Top of Material provided
-- pv_equiv track=rewrite | github.com/cfa19/test_pop_ai-latest | rag/chunk_user_manual.py | split_runners_file
-- ===== SOURCE A (Python) =====
-- def split_runners_file(content: str) -> list[tuple[str, str, str]]:
--     """
--     Special handling for runners.md: split by ### headers.
--     Returns list of (category, runner_name, content).
--     """
--     chunks = []
--     current_category = "Runners"
--     current_runner = None
--     current_lines = []
--
--     for line in content.split("\n"):
--         if line.startswith("## ") and not line.startswith("## CHUNK"):
--             # Category header (e.g., ## CV Analysis)
--             if current_runner and current_lines:
--                 chunks.append((current_category, current_runner, "\n".join(current_lines).strip()))
--                 current_lines = []
--             current_category = line.lstrip("#").strip()
--             current_runner = None
--         elif line.startswith("### "):
--             # Runner header
--             if current_runner and current_lines:
--                 chunks.append((current_category, current_runner, "\n".join(current_lines).strip()))
--                 current_lines = []
--             current_runner = line.lstrip("#").strip()
--             current_lines = [line]
--         elif line.strip() == "---":
--             continue  # Skip separators
--         else:
--             if current_runner:
--                 current_lines.append(line)
--
--     # Last runner
--     if current_runner and current_lines:
--         chunks.append((current_category, current_runner, "\n".join(current_lines).strip()))
--
--     return chunks
-- ===== SOURCE B (Python) =====
-- def split_runners_file(content: str) -> list[tuple[str, str, str]]:
--     """
--     Split runners.md into (category, runner_name, content) chunks.
--     Index/slice re-implementation: find header boundaries first, then take
--     each runner's block as a slice up to the next header.
--     """
--     lines = content.split("\n")
--     n = len(lines)
--
--     def is_cat(l):
--         return l.startswith("## ") and not l.startswith("## CHUNK")
--
--     def is_run(l):
--         return l.startswith("### ")
--
--     chunks = []
--     category = "Runners"
--     i = 0
--     while i < n:
--         line = lines[i]
--         if is_cat(line):
--             category = line.lstrip("#").strip()
--             i += 1
--         elif is_run(line):
--             j = i + 1
--             while j < n and not is_cat(lines[j]) and not is_run(lines[j]):
--                 j += 1
--             name = line.lstrip("#").strip()
--             if name:
--                 body = [line] + [l for l in lines[i + 1:j] if l.strip() != "---"]
--                 chunks.append((category, name, "\n".join(body).strip()))
--             i = j
--         else:
--             i += 1
--     return chunks
-- ===== Notes on version B (the rewrite author's own statement) =====
-- stated objective: alternative
-- what changed: Replaces A's single fused state-machine loop (accumulating current category/runner/lines and flushing on each header) with an index-jump pass: locate each runner header, slice its block up to the next category-or-runner header in an inner scan, and emit the chunk directly.
import Mathlib
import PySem

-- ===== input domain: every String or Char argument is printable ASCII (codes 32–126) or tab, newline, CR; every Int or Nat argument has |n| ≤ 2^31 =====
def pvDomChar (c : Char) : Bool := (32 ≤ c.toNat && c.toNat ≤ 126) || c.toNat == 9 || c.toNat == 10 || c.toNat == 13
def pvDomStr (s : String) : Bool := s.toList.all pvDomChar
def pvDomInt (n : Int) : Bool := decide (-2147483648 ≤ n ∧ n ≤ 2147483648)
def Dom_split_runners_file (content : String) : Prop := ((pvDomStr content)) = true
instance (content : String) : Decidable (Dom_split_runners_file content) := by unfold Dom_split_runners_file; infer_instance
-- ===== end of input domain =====

-- B replaces A's fused state-machine accumulator loop by an index/slice pass
-- (jump to each runner header, take its block as one slice up to the next header);
-- same cost, different decomposition (objective: alternative).

-- Shared hand-port of Python's `l.lstrip("#")` (no PySem primitive takes a char set
-- on one side): drops the maximal leading run of '#'; exact on all strings.
def pvLstripHash (l : String) : String := String.ofList (l.toList.dropWhile (fun c => c == '#'))

-- Python truthiness of `current_runner` (None or "" are falsy; any other string truthy).
def pvTruthy (o : Option String) : Bool := (o.getD "") != ""

-- ===== PORT A =====
-- one iteration of A's `for line in content.split("\n")` loop over the state
-- (chunks, current_category, current_runner, current_lines)
def pvStepA (st : (List (String × String × String)) × String × Option String × List String)
    (line : String) : (List (String × String × String)) × String × Option String × List String :=
  match st with
  | (chunks, cat, runner, acc) =>
    if PySem.Str.startswith line "## " && !(PySem.Str.startswith line "## CHUNK") then
      if pvTruthy runner && !acc.isEmpty then
        (chunks ++ [(cat, runner.getD "", PySem.Str.strip (PySem.Str.join "\n" acc))],
         PySem.Str.strip (pvLstripHash line), none, ([] : List String))
      else
        (chunks, PySem.Str.strip (pvLstripHash line), none, acc)
    else if PySem.Str.startswith line "### " then
      ((if pvTruthy runner && !acc.isEmpty then
          chunks ++ [(cat, runner.getD "", PySem.Str.strip (PySem.Str.join "\n" acc))]
        else chunks),
       cat, some (PySem.Str.strip (pvLstripHash line)), [line])
    else if PySem.Str.strip line == "---" then
      (chunks, cat, runner, acc)
    else
      (chunks, cat, runner, if pvTruthy runner then acc ++ [line] else acc)

def split_runners_file (content : String) : List (String × String × String) :=
  match ((PySem.Str.split? content "\n").getD [content]).foldl pvStepA ([], "Runners", none, []) with
  | (chunks, cat, runner, acc) =>
    -- Last runner
    if pvTruthy runner && !acc.isEmpty then
      chunks ++ [(cat, runner.getD "", PySem.Str.strip (PySem.Str.join "\n" acc))]
    else chunks

-- ===== PORT B =====
-- Source B's local classifiers is_cat / is_run
def pvIsCat (l : String) : Bool := PySem.Str.startswith l "## " && !(PySem.Str.startswith l "## CHUNK")
def pvIsRun (l : String) : Bool := PySem.Str.startswith l "### "
def pvNotHdr (l : String) : Bool := !pvIsCat l && !pvIsRun l
def pvNotSep (l : String) : Bool := PySem.Str.strip l != "---"

-- Source B's while loop with index jumps: the inner `while j < n and not is_cat … and not is_run …`
-- is the dropWhile/takeWhile split, `lines[i+1:j]` the takeWhile slice.
def pvGoB : List String → String → List (String × String × String)
  | [], _ => []
  | line :: rest, cat =>
    if pvIsCat line then
      pvGoB rest (PySem.Str.strip (pvLstripHash line))
    else if pvIsRun line then
      (if PySem.Str.strip (pvLstripHash line) ≠ "" then
        [(cat, PySem.Str.strip (pvLstripHash line),
          PySem.Str.strip (PySem.Str.join "\n" (line :: (rest.takeWhile pvNotHdr).filter pvNotSep)))]
       else []) ++ pvGoB (rest.dropWhile pvNotHdr) cat
    else
      pvGoB rest cat
termination_by lines _ => lines.length
decreasing_by
  · simp
  · exact Nat.lt_succ_of_le (List.length_dropWhile_le _ _)
  · simp

def split_runners_file_alt (content : String) : List (String × String × String) :=
  pvGoB ((PySem.Str.split? content "\n").getD [content]) "Runners"

-- ===== PRECONDITION & SPEC =====
def Spec_split_runners_file (content : String) (out : List (String × String × String)) : Prop := out = split_runners_file_alt content
instance (content : String) (out : List (String × String × String)) : Decidable (Spec_split_runners_file content out) := by unfold Spec_split_runners_file; infer_instance

-- ===== CLAIM (what is proved, stated in full; the proofs are below) =====
def Claim_equal_split_runners_file : Prop := ∀ (content : String), Dom_split_runners_file content → Spec_split_runners_file content (split_runners_file content)

-- ===== LEMMAS AND PROOFS =====

-- A's flush of the pending chunk (the `Last runner` tail and the flush at each header).
def pvFinishA (st : (List (String × String × String)) × String × Option String × List String) :
    List (String × String × String) :=
  match st with
  | (chunks, cat, runner, acc) =>
    if pvTruthy runner && !acc.isEmpty then
      chunks ++ [(cat, runner.getD "", PySem.Str.strip (PySem.Str.join "\n" acc))]
    else chunks

-- B skips non-header lines at top level, so dropping a non-header prefix is invisible to it.
lemma pvGoB_dropWhile (lines : List String) (cat : String) :
    pvGoB (lines.dropWhile pvNotHdr) cat = pvGoB lines cat := by
  induction lines with
  | nil => simp
  | cons line rest ih =>
    by_cases h : pvNotHdr line = true
    · have h1 : pvIsCat line = false := by
        simp [pvNotHdr] at h; simp [h.1]
      have h2 : pvIsRun line = false := by
        simp [pvNotHdr] at h; simp [h.2]
      simp [List.dropWhile, h, ih, pvGoB, h1, h2]
    · simp [List.dropWhile, h]
-- pv_equiv track=rewrite | github.com/onurefe/SymmetryLens | ablation_experiment_runner.py | find_gpu_index
-- ===== SOURCE A (Python) =====
-- NUM_PROCESS_PER_GPUS = [0, 3, 3, 0]
--
-- def find_gpu_index(process_index):
--     gpu_index = -1
--     for i in range(4):
--         if sum(NUM_PROCESS_PER_GPUS[0 : i + 1]) > process_index:
--             gpu_index = i
--             break
--
--     if gpu_index != -1:
--         return gpu_index
--     else:
--         raise RuntimeError("GPU process capacity have been exceeded.")
-- ===== SOURCE B (Python) =====
-- NUM_PROCESS_PER_GPUS = [0, 3, 3, 0]
--
-- def find_gpu_index(process_index):
--     running = 0
--     for i, n in enumerate(NUM_PROCESS_PER_GPUS):
--         running += n
--         if running > process_index:
--             return i
--     raise RuntimeError("GPU process capacity have been exceeded.")
-- ===== Notes on version B (the rewrite author's own statement) =====
-- stated objective: simpler
-- what changed: B replaces the indexed range(4) loop with break/sentinel and its per-step prefix-slice re-summation by a single enumerate pass keeping a running prefix total and returning directly.
import Mathlib
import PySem

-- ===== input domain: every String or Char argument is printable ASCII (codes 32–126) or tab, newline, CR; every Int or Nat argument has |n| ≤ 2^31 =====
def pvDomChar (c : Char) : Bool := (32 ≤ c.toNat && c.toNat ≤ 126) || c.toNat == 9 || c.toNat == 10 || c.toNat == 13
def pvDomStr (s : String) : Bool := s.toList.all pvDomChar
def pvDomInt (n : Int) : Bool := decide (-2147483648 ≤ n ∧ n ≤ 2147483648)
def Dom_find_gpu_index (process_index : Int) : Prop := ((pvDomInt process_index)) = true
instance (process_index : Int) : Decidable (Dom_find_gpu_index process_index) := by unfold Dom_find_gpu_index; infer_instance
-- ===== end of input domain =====

-- B replaces A's range(4) loop that re-sums the prefix slice each step (with a -1 sentinel
-- and break) by one enumerate pass keeping a running prefix total; objective: simpler.

-- ===== PORT A =====
def NUM_PROCESS_PER_GPUS : List Int := [0, 3, 3, 0]

-- A's for-loop with break: first i in range(4) whose prefix-slice sum exceeds process_index, else the sentinel -1.
def pvA_loop (process_index : Int) : List Int → Int
  | [] => -1
  | i :: rest =>
    if (PySem.List.slice NUM_PROCESS_PER_GPUS (some 0) (some (i + 1))).sum > process_index then i
    else pvA_loop process_index rest

-- Python raises RuntimeError when gpu_index = -1; those inputs are excluded by Pre_ (port returns -1 there).
def find_gpu_index (process_index : Int) : Int :=
  let gpu_index := pvA_loop process_index (PySem.List.pyRange 0 4 1)
  if gpu_index ≠ -1 then gpu_index else -1

-- ===== PORT B =====
-- B's enumerate pass with running prefix total; the trailing raise is outside Pre_ (port returns -1 there).
def pvB_loop (process_index : Int) (running : Int) : List (Int × Int) → Int
  | [] => -1
  | (i, n) :: rest =>
    if running + n > process_index then i else pvB_loop process_index (running + n) rest

def find_gpu_index_alt (process_index : Int) : Int :=
  pvB_loop process_index 0 (PySem.List.enumerate NUM_PROCESS_PER_GPUS)

-- ===== PRECONDITION & SPEC =====
-- Pre_ excludes exactly the inputs where Python A raises RuntimeError (process_index ≥ total capacity 6).
def Pre_find_gpu_index (process_index : Int) : Prop := process_index < 6
instance (process_index : Int) : Decidable (Pre_find_gpu_index process_index) := by unfold Pre_find_gpu_index; infer_instance
def pvWitness_find_gpu_index : Int := 2

def Spec_find_gpu_index (process_index : Int) (out : Int) : Prop := out = find_gpu_index_alt process_index
instance (process_index : Int) (out : Int) : Decidable (Spec_find_gpu_index process_index out) := by unfold Spec_find_gpu_index; infer_instance

-- ===== CLAIM (what is proved, stated in full; the proofs are below) =====
def Claim_equal_find_gpu_index : Prop := ∀ (process_index : Int), Dom_find_gpu_index process_index → Pre_find_gpu_index process_index → Spec_find_gpu_index process_index (find_gpu_index process_index)

-- ===== LEMMAS AND PROOFS =====

-- ===== VERDICT (by name: the statement is the Claim_ definition above) =====
theorem find_gpu_index_spec : Claim_equal_find_gpu_index := by
  intro p _ hp
  unfold Pre_find_gpu_index at hp
  unfold Spec_find_gpu_index find_gpu_index find_gpu_index_alt
  have hr : PySem.List.pyRange 0 4 1 = [0, 1, 2, 3] := by decide
  rw [hr]
  norm_num [pvA_loop, pvB_loop, NUM_PROCESS_PER_GPUS, PySem.List.slice,
    PySem.List.enumerate, Int.toNat]
  split_ifs <;> simp
-- A's greedy loop returns the counter unchanged once k ≤ 0
theorem greedy_nonpos (L : List Int) (fuel : Nat) (k c : Int) (hk : k ≤ 0) :
    greedyA L fuel k c = c := by
  cases fuel with
  | zero => rfl
  | succ n => simp only [greedyA, if_neg (by omega : ¬ k > 0)]

-- the generation loop of A terminates within the fuel and yields a RevFib list topped by some b2 ≥ k
theorem genSpecA (k : Int) : ∀ (fuel : Nat) (a b : Int) (t : List Int),
    RevFib (b :: a :: t) → (k - b).toNat < fuel →
    ∃ b2 a2 t2, fibGenA k fuel (b :: a :: t).reverse b = (b2 :: a2 :: t2).reverse ∧
      RevFib (b2 :: a2 :: t2) ∧ k ≤ b2 := by
  intro fuel
  induction fuel with
  | zero => intro a b t _ hf; omega
  | succ n ih =>
      intro a b t hR hf
      simp only [fibGenA]
      by_cases h : k > b
      · rw [if_pos h]
        have ha : (1:Int) ≤ a := revfib_pos hR a (by simp)
        have e1 : PySem.List.pyGetD (b :: a :: t).reverse (-1) 0 = b := by
          rw [show (b :: a :: t).reverse = (t.reverse ++ [a]) ++ [b] by simp]
          exact PySem.List.pyGetD_neg_one_append_singleton _ _ _
        have e2 : PySem.List.pyGetD (b :: a :: t).reverse (-2) 0 = a := by
          rw [PySem.List.pyGetD_neg_ofNat (b :: a :: t).reverse 2 0 (by omega) (by simp)]
          simp
        rw [e1, e2]
        have hstep : RevFib ((a + b) :: b :: a :: t) := RevFib.step a b t hR
        have hrev : (b :: a :: t).reverse ++ [b + a] = ((a + b) :: b :: a :: t).reverse := by
          simp [show b + a = a + b by ring]
        rw [hrev, show b + a = a + b by ring]
        exact ih b (a + b) (a :: t) hstep (by omega)
      · rw [if_neg h]
        exact ⟨b, a, t, rfl, hR, by omega⟩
Bottom of Material provided
▸ What you will do:
Show every line in the listing above that carries the word "github".

▸ Written answer:
-- pv_equiv track=rewrite | github.com/cfa19/test_pop_ai-latest | rag/chunk_user_manual.py | split_runners_file
-- pv_equiv track=rewrite | github.com/onurefe/SymmetryLens | ablation_experiment_runner.py | find_gpu_index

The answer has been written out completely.